Я покрутил указательным пальцем, мол, ближе к делу, и Рик кивнул, показывая, что все понял.
– Где она? – снова спросил Клидеро.
– Что?
– Где Роза? Мне нужно с ней поговорить.
– Тебе же объяснили: это невозможно. Голос Рика зазвучал чуть визгливее:
– Да, но это было до того, как Пила угораздило нанять своего специалиста по изгнанию нечисти! А кто отдувается? Я, вот кто! Ладно, пусть мне не стоит с ней общаться, но тогда хочу убедиться, что никто другой не сможет. Вы надежно ее упрятали? В смысле, девчонка фокусов не выкидывает? А то Кастор заявится в клуб и тогда…
– Роза со мной, – рявкнул Дамджон, – на лодке! Здесь она и останется, пока мы не разберемся с Кастором. Так когда он ушел?
– Минут десять назад или чуть раньше.
– Сказал, куда направляется?
– Угу.
– Отлично, куда?
Рик сообразил, что загнал себя в угол, и часто-часто заморгал, а я раскрыл ладони, изображая книгу.
– Он пошел обратно… – запинаясь, начал Клидеро. – Обратно в архив. Да, кажется, так сказал Кастор.
Очередная пауза.
– Сегодня воскресенье, – негромко напомнил педантичный Дамджон. – Разве Боннигтон не закрыт?
– Нет, сегодня там торжественный прием… Свадьбу отмечают.
– Неужели и в полночь отмечают?
– У него… мои ключи.
Снова пауза, на этот раз более напряженная.
– Ты позволил ему забрать ключи?
– Не беспокойтесь, – выпалил Рик, – те, что от секретных комнат, я снял. У Кастора только ключи от основного здания.
– Ну, тогда никаких проблем: распоряжусь, чтобы его там встретили. А теперь послушай, Клидеро, никуда не уходи. Дождись Шрама, он привезет тебя сюда, на лодку. Пока не разберемся с Кастором, что произойдет очень скоро, это самое безопасное место. Лицо Рика стало трагически печальным, глаза наполнились слезами.
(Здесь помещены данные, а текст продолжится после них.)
-- pv_equiv track=rewrite | github.com/ShawnXiha/AutoTeaKG_Silver | scripts/generate_v4_graph_query_case_study.py | make_simplified_table
-- ===== SOURCE A (Python) =====
-- def make_simplified_table(rows):
--     out = []
--     for row in rows:
--         out.append(
--             {
--                 "record_id": row.get("record_id", ""),
--                 "paper_id": row.get("paper_id", ""),
--                 "tea_type": row.get("tea_type", ""),
--                 "component_group": row.get("component_group", ""),
--                 "mechanism_or_path": row.get("mechanism_label", ""),
--                 "microbial_metabolite": row.get("microbial_metabolite", ""),
--                 "host_phenotype": row.get("host_phenotype", ""),
--                 "evidence_level": row.get("evidence_level", ""),
--                 "uncertainty_class": row.get("uncertainty_class", ""),
--             }
--         )
--     return out
-- ===== SOURCE B (Python) =====
-- # Source-key -> output-key rename map (identity except mechanism_label).
-- SRC_TO_OUT = {
--     "record_id": "record_id",
--     "paper_id": "paper_id",
--     "tea_type": "tea_type",
--     "component_group": "component_group",
--     "mechanism_label": "mechanism_or_path",
--     "microbial_metabolite": "microbial_metabolite",
--     "host_phenotype": "host_phenotype",
--     "evidence_level": "evidence_level",
--     "uncertainty_class": "uncertainty_class",
-- }
-- OUT_KEYS = [
--     "record_id", "paper_id", "tea_type", "component_group",
--     "mechanism_or_path", "microbial_metabolite", "host_phenotype",
--     "evidence_level", "uncertainty_class",
-- ]
--
-- def _fill(found, k, v):
--     out_key = SRC_TO_OUT.get(k)
--     if out_key is not None and out_key not in found:
--         found[out_key] = v
--     return found
--
-- def _simplify(row):
--     # Scan the row's own items once, keeping the first value for each
--     # wanted field, then render the fixed template in output-key order.
--     found = {}
--     for k, v in row.items():
--         found = _fill(found, k, v)
--     return {k: found.get(k, "") for k in OUT_KEYS}
--
-- def make_simplified_table(rows):
--     return [_simplify(row) for row in rows]
-- ===== Notes on version B (the rewrite author's own statement) =====
-- stated objective: alternative
-- what changed: Instead of nine key-driven lookups into each row, B scans each row's own items once, filtering/renaming wanted fields into a first-occurrence-wins accumulator, then renders a fixed nine-key template from that accumulator.
import Mathlib
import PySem

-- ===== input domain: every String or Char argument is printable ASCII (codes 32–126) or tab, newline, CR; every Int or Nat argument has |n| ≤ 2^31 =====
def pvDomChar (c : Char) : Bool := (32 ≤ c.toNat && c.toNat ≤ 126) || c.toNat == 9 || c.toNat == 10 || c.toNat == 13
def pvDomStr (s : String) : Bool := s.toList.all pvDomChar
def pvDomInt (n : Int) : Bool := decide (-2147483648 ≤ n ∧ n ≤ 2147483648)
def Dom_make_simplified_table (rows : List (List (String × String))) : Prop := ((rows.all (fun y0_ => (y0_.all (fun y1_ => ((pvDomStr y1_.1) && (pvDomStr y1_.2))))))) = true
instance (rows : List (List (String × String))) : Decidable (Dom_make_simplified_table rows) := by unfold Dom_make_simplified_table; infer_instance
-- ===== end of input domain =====

-- B scans each row's own items once into a first-occurrence-wins accumulator and then renders a fixed field template, instead of A's nine key-driven lookups per row (objective: alternative; no speed claim).


-- ===== PORT A =====
def make_simplified_table (rows : List (List (String × String))) : List (List (String × String)) :=
  rows.foldl
    (fun out row =>
      out ++ [[("record_id", (PySem.Dict.mk row).getD "record_id" ""),
               ("paper_id", (PySem.Dict.mk row).getD "paper_id" ""),
               ("tea_type", (PySem.Dict.mk row).getD "tea_type" ""),
               ("component_group", (PySem.Dict.mk row).getD "component_group" ""),
               ("mechanism_or_path", (PySem.Dict.mk row).getD "mechanism_label" ""),
               ("microbial_metabolite", (PySem.Dict.mk row).getD "microbial_metabolite" ""),
               ("host_phenotype", (PySem.Dict.mk row).getD "host_phenotype" ""),
               ("evidence_level", (PySem.Dict.mk row).getD "evidence_level" ""),
               ("uncertainty_class", (PySem.Dict.mk row).getD "uncertainty_class" "")]])
    []

-- ===== PORT B =====
-- source key -> output key rename map (identity except mechanism_label)
def SRC_TO_OUT : PySem.Dict String String :=
  PySem.Dict.mk
    [("record_id", "record_id"), ("paper_id", "paper_id"), ("tea_type", "tea_type"),
     ("component_group", "component_group"), ("mechanism_label", "mechanism_or_path"),
     ("microbial_metabolite", "microbial_metabolite"), ("host_phenotype", "host_phenotype"),
     ("evidence_level", "evidence_level"), ("uncertainty_class", "uncertainty_class")]

def OUT_KEYS : List String :=
  ["record_id", "paper_id", "tea_type", "component_group", "mechanism_or_path",
   "microbial_metabolite", "host_phenotype", "evidence_level", "uncertainty_class"]

-- _fill: record kv under its renamed key unless that field is already set
def fill (found : PySem.Dict String String) (k v : String) : PySem.Dict String String :=
  match SRC_TO_OUT.get? k with
  | some outKey => if found.contains outKey then found else found.insert outKey v
  | none => found

-- _simplify: one scan over the row's items, then render the template
def simplifyRow (row : List (String × String)) : List (String × String) :=
  let found := row.foldl (fun found kv => fill found kv.1 kv.2) PySem.Dict.empty
  OUT_KEYS.map (fun k => (k, found.getD k ""))

def make_simplified_table_alt (rows : List (List (String × String))) : List (List (String × String)) :=
  rows.map simplifyRow

-- ===== PRECONDITION & SPEC =====
def Spec_make_simplified_table (rows : List (List (String × String))) (out : List (List (String × String))) : Prop := out = make_simplified_table_alt rows
instance (rows : List (List (String × String))) (out : List (List (String × String))) : Decidable (Spec_make_simplified_table rows out) := by unfold Spec_make_simplified_table; infer_instance

-- ===== CLAIM =====
def Claim_equal_make_simplified_table : Prop := ∀ (rows : List (List (String × String))), Dom_make_simplified_table rows → Spec_make_simplified_table rows (make_simplified_table rows)

-- ===== LEMMAS AND PROOFS =====

-- The fill loop realises first-match lookup: for an (outKey, srcKey) pair of the
-- rename map, what the loop records at outKey is the accumulator's value, or else
-- the first value at srcKey in the row.
theorem fill_loop_get? (ok sk : String)
    (hmap : ∀ k, SRC_TO_OUT.get? k = some ok ↔ k = sk) :
    ∀ (row : List (String × String)) (d : PySem.Dict String String),
      (row.foldl (fun found kv => fill found kv.1 kv.2) d).get? ok
        = ((d.get? ok).or ((PySem.Dict.mk row).get? sk)) := by
  intro row
  induction row with
  | nil =>
    intro d
    have hnil : (PySem.Dict.mk ([] : List (String × String))).get? sk = none := rfl
    cases h : d.get? ok <;> simp [List.foldl, hnil, h, Option.or]
  | cons kv rest ih =>
    intro d
    obtain ⟨k, v⟩ := kv
    rw [List.foldl_cons]
    by_cases hk : k = sk
    · subst hk
      have hsome : SRC_TO_OUT.get? k = some ok := (hmap k).mpr rfl
      by_cases hc : d.contains ok
      · have hfd : fill d k v = d := by simp [fill, hsome, hc]
        have hs : (d.get? ok).isSome := by
          rw [← PySem.Dict.contains_eq_isSome_get?]; exact hc
        obtain ⟨w, hw⟩ := Option.isSome_iff_exists.mp hs
        rw [hfd, ih d]
        simp [hw, Option.or]
      · have hfd : fill d k v = d.insert ok v := by simp [fill, hsome, hc]
        have hn : d.get? ok = none := by
          have hcon := PySem.Dict.contains_eq_isSome_get? (d := d) (k := ok)
          rw [hcon] at hc
          simpa using Option.not_isSome_iff_eq_none.mp (by simpa using hc)
        rw [hfd, ih (d.insert ok v)]
        simp [PySem.Dict.get?_insert_self, hn, PySem.Dict.get?_mk_cons, Option.or]
    · have hrest : (PySem.Dict.mk ((k, v) :: rest)).get? sk = (PySem.Dict.mk rest).get? sk := by
        rw [PySem.Dict.get?_mk_cons]
        simp [show (k == sk) = false by simpa using hk]
      cases h : SRC_TO_OUT.get? k with
      | none =>
        have hfd : fill d k v = d := by simp [fill, h]
        rw [hfd, ih d, hrest]
      | some ok' =>
        have hne : ok' ≠ ok := by
          intro he; subst he
          exact hk ((hmap k).mp h)
        by_cases hc : d.contains ok'
        · have hfd : fill d k v = d := by simp [fill, h, hc]
          rw [hfd, ih d, hrest]
        · have hfd : fill d k v = d.insert ok' v := by simp [fill, h, hc]
          rw [hfd, ih (d.insert ok' v), hrest, PySem.Dict.get?_insert_of_ne d v (Ne.symm hne)]

theorem simplifyRow_getD (ok sk : String) (row : List (String × String))
    (hmap : ∀ k, SRC_TO_OUT.get? k = some ok ↔ k = sk) :
    (row.foldl (fun found kv => fill found kv.1 kv.2) PySem.Dict.empty).getD ok ""
      = (PySem.Dict.mk row).getD sk "" := by
  rw [PySem.Dict.getD_eq_get?_getD, PySem.Dict.getD_eq_get?_getD,
      fill_loop_get? ok sk hmap]
  simp [Option.or]

-- the nine rename-map facts, each provable by unfolding the literal dict
theorem hmap_record_id : ∀ k, SRC_TO_OUT.get? k = some "record_id" ↔ k = "record_id" := by
  intro k
  simp only [SRC_TO_OUT, PySem.Dict.get?_mk_cons, beq_iff_eq]
  split_ifs <;> (try subst_vars) <;> simp_all [PySem.Dict.get?, List.find?] <;> simp_all [eq_comm]

theorem hmap_paper_id : ∀ k, SRC_TO_OUT.get? k = some "paper_id" ↔ k = "paper_id" := by
  intro k
  simp only [SRC_TO_OUT, PySem.Dict.get?_mk_cons, beq_iff_eq]
  split_ifs <;> (try subst_vars) <;> simp_all [PySem.Dict.get?, List.find?] <;> simp_all [eq_comm]

theorem hmap_tea_type : ∀ k, SRC_TO_OUT.get? k = some "tea_type" ↔ k = "tea_type" := by
  intro k
  simp only [SRC_TO_OUT, PySem.Dict.get?_mk_cons, beq_iff_eq]
  split_ifs <;> (try subst_vars) <;> simp_all [PySem.Dict.get?, List.find?] <;> simp_all [eq_comm]

theorem hmap_component_group : ∀ k, SRC_TO_OUT.get? k = some "component_group" ↔ k = "component_group" := by
  intro k
  simp only [SRC_TO_OUT, PySem.Dict.get?_mk_cons, beq_iff_eq]
  split_ifs <;> (try subst_vars) <;> simp_all [PySem.Dict.get?, List.find?] <;> simp_all [eq_comm]

theorem hmap_mechanism_or_path : ∀ k, SRC_TO_OUT.get? k = some "mechanism_or_path" ↔ k = "mechanism_label" := by
  intro k
  simp only [SRC_TO_OUT, PySem.Dict.get?_mk_cons, beq_iff_eq]
  split_ifs <;> (try subst_vars) <;> simp_all [PySem.Dict.get?, List.find?] <;> simp_all [eq_comm]

theorem hmap_microbial_metabolite : ∀ k, SRC_TO_OUT.get? k = some "microbial_metabolite" ↔ k = "microbial_metabolite" := by
  intro k
  simp only [SRC_TO_OUT, PySem.Dict.get?_mk_cons, beq_iff_eq]
  split_ifs <;> (try subst_vars) <;> simp_all [PySem.Dict.get?, List.find?] <;> simp_all [eq_comm]

theorem hmap_host_phenotype : ∀ k, SRC_TO_OUT.get? k = some "host_phenotype" ↔ k = "host_phenotype" := by
  intro k
  simp only [SRC_TO_OUT, PySem.Dict.get?_mk_cons, beq_iff_eq]
  split_ifs <;> (try subst_vars) <;> simp_all [PySem.Dict.get?, List.find?] <;> simp_all [eq_comm]

theorem hmap_evidence_level : ∀ k, SRC_TO_OUT.get? k = some "evidence_level" ↔ k = "evidence_level" := by
  intro k
  simp only [SRC_TO_OUT, PySem.Dict.get?_mk_cons, beq_iff_eq]
  split_ifs <;> (try subst_vars) <;> simp_all [PySem.Dict.get?, List.find?] <;> simp_all [eq_comm]

theorem hmap_uncertainty_class : ∀ k, SRC_TO_OUT.get? k = some "uncertainty_class" ↔ k = "uncertainty_class" := by
  intro k
  simp only [SRC_TO_OUT, PySem.Dict.get?_mk_cons, beq_iff_eq]
  split_ifs <;> (try subst_vars) <;> simp_all [PySem.Dict.get?, List.find?] <;> simp_all [eq_comm]

theorem simplifyRow_eq (row : List (String × String)) :
    simplifyRow row =
      [("record_id", (PySem.Dict.mk row).getD "record_id" ""),
       ("paper_id", (PySem.Dict.mk row).getD "paper_id" ""),
       ("tea_type", (PySem.Dict.mk row).getD "tea_type" ""),
       ("component_group", (PySem.Dict.mk row).getD "component_group" ""),
       ("mechanism_or_path", (PySem.Dict.mk row).getD "mechanism_label" ""),
       ("microbial_metabolite", (PySem.Dict.mk row).getD "microbial_metabolite" ""),
       ("host_phenotype", (PySem.Dict.mk row).getD "host_phenotype" ""),
       ("evidence_level", (PySem.Dict.mk row).getD "evidence_level" ""),
       ("uncertainty_class", (PySem.Dict.mk row).getD "uncertainty_class" "")] := by
  simp only [simplifyRow, OUT_KEYS, List.map]
  rw [simplifyRow_getD "record_id" "record_id" row hmap_record_id,
      simplifyRow_getD "paper_id" "paper_id" row hmap_paper_id,
      simplifyRow_getD "tea_type" "tea_type" row hmap_tea_type,
      simplifyRow_getD "component_group" "component_group" row hmap_component_group,
      simplifyRow_getD "mechanism_or_path" "mechanism_label" row hmap_mechanism_or_path,
      simplifyRow_getD "microbial_metabolite" "microbial_metabolite" row hmap_microbial_metabolite,
      simplifyRow_getD "host_phenotype" "host_phenotype" row hmap_host_phenotype,
      simplifyRow_getD "evidence_level" "evidence_level" row hmap_evidence_level,
      simplifyRow_getD "uncertainty_class" "uncertainty_class" row hmap_uncertainty_class]

-- the append-accumulator loop of A is a map
theorem foldl_append_map {α β : Type} (f : α → β) (xs : List α) (acc : List β) :
    xs.foldl (fun out x => out ++ [f x]) acc = acc ++ xs.map f := by
  induction xs generalizing acc with
  | nil => simp
  | cons x xs ih => simp [List.foldl, ih]

-- ===== VERDICT =====
theorem make_simplified_table_spec : Claim_equal_make_simplified_table := by
  intro rows _
  unfold Spec_make_simplified_table make_simplified_table make_simplified_table_alt
  rw [foldl_append_map]
  simp only [List.nil_append]
  exact List.map_congr_left (fun row _ => (simplifyRow_eq row).symm)
-- pv_equiv track=rewrite | github.com/AG235HB/Python_algorithms | auxiliary/text_formater.py | find_separator
-- ===== SOURCE A (Python) =====
-- def find_separator(string):
--     for index, item in enumerate(string):
--         if item==',':
--             return ','
--         elif item=='|':
--             return '|'
--         elif item==';':
--             return ';'
--
--     return None
-- ===== SOURCE B (Python) =====
-- def find_separator(string):
--     # Build the first-occurrence index of each separator with str.find,
--     # then select the separator with the smallest index; None if all absent.
--     best = None
--     for sep in (',', '|', ';'):
--         i = string.find(sep)
--         if i != -1 and (best is None or i < best[0]):
--             best = (i, sep)
--     return best[1] if best is not None else None
-- ===== Notes on version B (the rewrite author's own statement) =====
-- stated objective: faster
-- what changed: Replaces the single left-to-right per-character scan with a position-table strategy: str.find computes each separator's first index once and the separator with the smallest index is selected.
import Mathlib
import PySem

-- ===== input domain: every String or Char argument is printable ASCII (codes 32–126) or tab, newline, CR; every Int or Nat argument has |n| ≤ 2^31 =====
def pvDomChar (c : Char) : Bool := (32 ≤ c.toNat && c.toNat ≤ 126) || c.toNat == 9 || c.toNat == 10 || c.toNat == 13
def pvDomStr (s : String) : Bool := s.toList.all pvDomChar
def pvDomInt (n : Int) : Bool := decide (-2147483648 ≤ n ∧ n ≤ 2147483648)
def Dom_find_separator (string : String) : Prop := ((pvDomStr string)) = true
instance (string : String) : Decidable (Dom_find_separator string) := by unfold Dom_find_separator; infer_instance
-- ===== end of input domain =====

-- B replaces A's per-character Python scan with a per-separator str.find position
-- table from which the separator with the smallest index is selected (faster by a
-- constant factor: the scan moves into the C-level str.find).

-- ===== PORT A =====
-- A's for-loop over the characters (the enumerate index is unused).
def findSepScan : List Char → Option String
  | [] => none
  | c :: rest =>
    if c = ',' then some ","
    else if c = '|' then some "|"
    else if c = ';' then some ";"
    else findSepScan rest

def find_separator (string : String) : Option String :=
  findSepScan string.toList

-- ===== PORT B =====
-- one step of B's for-loop over the three separators
def findSepStep (s : String) (best : Option (Int × String)) (sep : String) : Option (Int × String) :=
  let i := PySem.Str.find s sep
  if i ≠ -1 ∧ (best = none ∨ ∀ b ∈ best, i < b.1) then some (i, sep) else best

def find_separator_alt (string : String) : Option String :=
  match [",", "|", ";"].foldl (findSepStep string) none with
  | some b => some b.2
  | none => none

-- ===== PRECONDITION & SPEC =====
def Spec_find_separator (string : String) (out : Option String) : Prop := out = find_separator_alt string
instance (string : String) (out : Option String) : Decidable (Spec_find_separator string out) := by unfold Spec_find_separator; infer_instance

-- ===== CLAIM (what is proved, stated in full; the proofs are below) =====
def Claim_equal_find_separator : Prop := ∀ (string : String), Dom_find_separator string → Spec_find_separator string (find_separator string)

-- ===== LEMMAS AND PROOFS =====

-- first index of x in s, none if absent
def mOf (x : Char) (s : List Char) : Option Nat := if x ∈ s then some (s.idxOf x) else none

-- one update of B's "best" state, at the Nat level
def upd (best : Option (Nat × String)) (i : Option Nat) (sep : String) : Option (Nat × String) :=
  match i with
  | none => best
  | some n =>
    match best with
    | none => some (n, sep)
    | some b => if n < b.1 then some (n, sep) else best

def pick (a b c : Option Nat) : Option String :=
  (upd (upd (upd none a ",") b "|") c ";").map (·.2)

theorem idxOf_le_of_getElem? {s : List Char} {x : Char} {i : Nat}
    (h : s[i]? = some x) : s.idxOf x ≤ i := by
  induction s generalizing i with
  | nil => simp at h
  | cons c rest ih =>
    cases i with
    | zero => simp_all [List.idxOf_cons]
    | succ j =>
      simp only [List.getElem?_cons_succ] at h
      by_cases hc : c = x
      · simp [List.idxOf_cons, hc]
      · simpa [List.idxOf_cons, hc] using Nat.succ_le_succ (ih h)

theorem singleton_prefix_iff {x : Char} {l : List Char} :
    [x] <+: l ↔ l.head? = some x := by
  cases l with
  | nil => simp
  | cons c rest =>
    constructor
    · intro ⟨t, ht⟩; simp at ht; simp [ht.1]
    · intro h; simp at h; exact ⟨rest, by simp [h]⟩

-- str.find of a single character = first index, -1 if absent
theorem find_single (s : List Char) (x : Char) :
    PySem.Chars.find s [x] = if x ∈ s then (s.idxOf x : Int) else -1 := by
  by_cases h : x ∈ s
  · simp only [h, if_true]
    have hinf : [x] <:+: s := by
      obtain ⟨t1, t2, rfl⟩ := List.append_of_mem h
      exact ⟨t1, t2, by simp⟩
    have hnn : 0 ≤ PySem.Chars.find s [x] := (PySem.Chars.find_nonneg_iff s [x]).mpr hinf
    obtain ⟨hpre, hmin⟩ := PySem.Chars.find_spec hnn
    set n := (PySem.Chars.find s [x]).toNat with hn
    have hget : s[n]? = some x := by
      have := singleton_prefix_iff.mp hpre
      rwa [List.head?_drop] at this
    have h1 : s.idxOf x ≤ n := idxOf_le_of_getElem? hget
    have h2 : n ≤ s.idxOf x := by
      by_contra hlt
      push_neg at hlt
      have hg : s[s.idxOf x]? = some x := by
        rw [List.getElem?_eq_getElem (List.idxOf_lt_length_of_mem h)]
        simp [List.getElem_idxOf]
      exact hmin _ hlt (singleton_prefix_iff.mpr (by rwa [List.head?_drop]))
    have : n = s.idxOf x := le_antisymm h2 h1
    omega
  · simp only [h, if_false]
    apply (PySem.Chars.find_eq_neg_one_iff s [x]).mpr
    intro hinf
    exact h (hinf.sublist.mem (List.mem_singleton_self x))

-- B's port computes pick of the three first-occurrence indices
theorem alt_eq_pick (s : String) :
    find_separator_alt s =
      pick (mOf ',' s.toList) (mOf '|' s.toList) (mOf ';' s.toList) := by
  have hc : PySem.Str.find s "," = if ',' ∈ s.toList then (s.toList.idxOf ',' : Int) else -1 := by
    rw [PySem.Str.find_eq, show (",":String).toList = [','] by decide]
    exact find_single s.toList ','
  have hp : PySem.Str.find s "|" = if '|' ∈ s.toList then (s.toList.idxOf '|' : Int) else -1 := by
    rw [PySem.Str.find_eq, show ("|":String).toList = ['|'] by decide]
    exact find_single s.toList '|'
  have hs : PySem.Str.find s ";" = if ';' ∈ s.toList then (s.toList.idxOf ';' : Int) else -1 := by
    rw [PySem.Str.find_eq, show (";":String).toList = [';'] by decide]
    exact find_single s.toList ';'
  simp only [find_separator_alt, List.foldl, findSepStep]
  rw [hc, hp, hs]
  by_cases h1 : ',' ∈ s.toList <;> by_cases h2 : '|' ∈ s.toList <;> by_cases h3 : ';' ∈ s.toList <;>
    (simp only [h1, h2, h3, if_true, if_false, mOf, pick, upd]; split_ifs <;> simp_all)
  all_goals exact ⟨_, by rw [if_neg (by omega)]⟩

theorem pick_first (b c : Option Nat) : pick (some 0) b c = some "," := by
  cases b <;> cases c <;> simp [pick, upd] <;> split_ifs <;> simp_all

theorem pick_second (a c : Option Nat) (ha : ∀ m ∈ a, 0 < m) : pick a (some 0) c = some "|" := by
  cases a <;> cases c <;> simp_all [pick, upd] <;> split_ifs <;> simp_all <;> omega

theorem pick_third (a b : Option Nat) (ha : ∀ m ∈ a, 0 < m) (hb : ∀ m ∈ b, 0 < m) :
    pick a b (some 0) = some ";" := by
  cases a <;> cases b <;> simp_all [pick, upd] <;> split_ifs <;> simp_all <;> omega

theorem pick_shift (a b c : Option Nat) :
    pick (a.map (· + 1)) (b.map (· + 1)) (c.map (· + 1)) = pick a b c := by
  cases a <;> cases b <;> cases c <;>
    simp only [pick, upd, Option.map, Nat.add_lt_add_iff_right] <;> split_ifs <;> simp_all
  all_goals split_ifs <;> rfl

theorem mOf_self_cons (x : Char) (rest : List Char) : mOf x (x :: rest) = some 0 := by
  simp [mOf, List.idxOf_cons]

theorem mOf_ne_cons {x ch : Char} (rest : List Char) (h : x ≠ ch) :
    mOf x (ch :: rest) = (mOf x rest).map (· + 1) := by
  have hb : (ch == x) = false := beq_eq_false_iff_ne.mpr (Ne.symm h)
  simp only [mOf, List.mem_cons, List.idxOf_cons, hb, cond_false]
  by_cases hm : x ∈ rest <;> simp [hm, h]

theorem mOf_pos_cons {x ch : Char} {rest : List Char} {m : Nat} (h : x ≠ ch)
    (hm : mOf x (ch :: rest) = some m) : 0 < m := by
  rw [mOf_ne_cons rest h] at hm
  cases h' : mOf x rest <;> simp [h'] at hm <;> omega

-- A's scan selects the separator with the smallest first-occurrence index
theorem scan_eq_pick (s : List Char) :
    findSepScan s = pick (mOf ',' s) (mOf '|' s) (mOf ';' s) := by
  induction s with
  | nil => rfl
  | cons ch rest ih =>
    by_cases h1 : ch = ','
    · subst h1
      rw [findSepScan, if_pos rfl, mOf_self_cons, pick_first]
    · by_cases h2 : ch = '|'
      · subst h2
        rw [findSepScan, if_neg (by decide), if_pos rfl, mOf_self_cons]
        exact (pick_second _ _ (fun m hm => mOf_pos_cons (by decide) hm)).symm
      · by_cases h3 : ch = ';'
        · subst h3
          rw [findSepScan, if_neg (by decide), if_neg (by decide), if_pos rfl, mOf_self_cons]
          exact (pick_third _ _ (fun m hm => mOf_pos_cons (by decide) hm)
            (fun m hm => mOf_pos_cons (by decide) hm)).symm
        · rw [findSepScan, if_neg h1, if_neg h2, if_neg h3, ih,
            mOf_ne_cons rest (fun hx => h1 hx.symm), mOf_ne_cons rest (fun hx => h2 hx.symm),
            mOf_ne_cons rest (fun hx => h3 hx.symm), pick_shift]

-- ===== VERDICT (by name: the statement is the Claim_ definition above) =====
theorem find_separator_spec : Claim_equal_find_separator := by
  intro s _
  unfold Spec_find_separator find_separator
  rw [alt_eq_pick, scan_eq_pick]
– Нет, прямо сейчас не могу.
– Не только можешь, но и хочешь. Просто подожди, за тобой приедет Шрам.
И снова нам с Клидеро пришлось играть в шарады. Я ткнул в него пальцем, затем помахал спичками из «Розового поцелуя», которые вот уже несколько дней лежали у меня в кармане. Рик кивнул: понятно, мол.
– Лучше встретимся в клубе.
– Что?! – К неповиновению Дамджон явно не привык.
– Встретимся в клубе, он ближе к центру. Я… мне хочется быть среди людей.
– Клидеро, ты что, мне не доверяешь? – В голосе Лукаша столько металла, что хватило бы на десяток опасных бритв.
– Просто хочу быть среди людей. Говорю же, мне страшно и нет никакого желания ехать к вам в полной темноте, да еще…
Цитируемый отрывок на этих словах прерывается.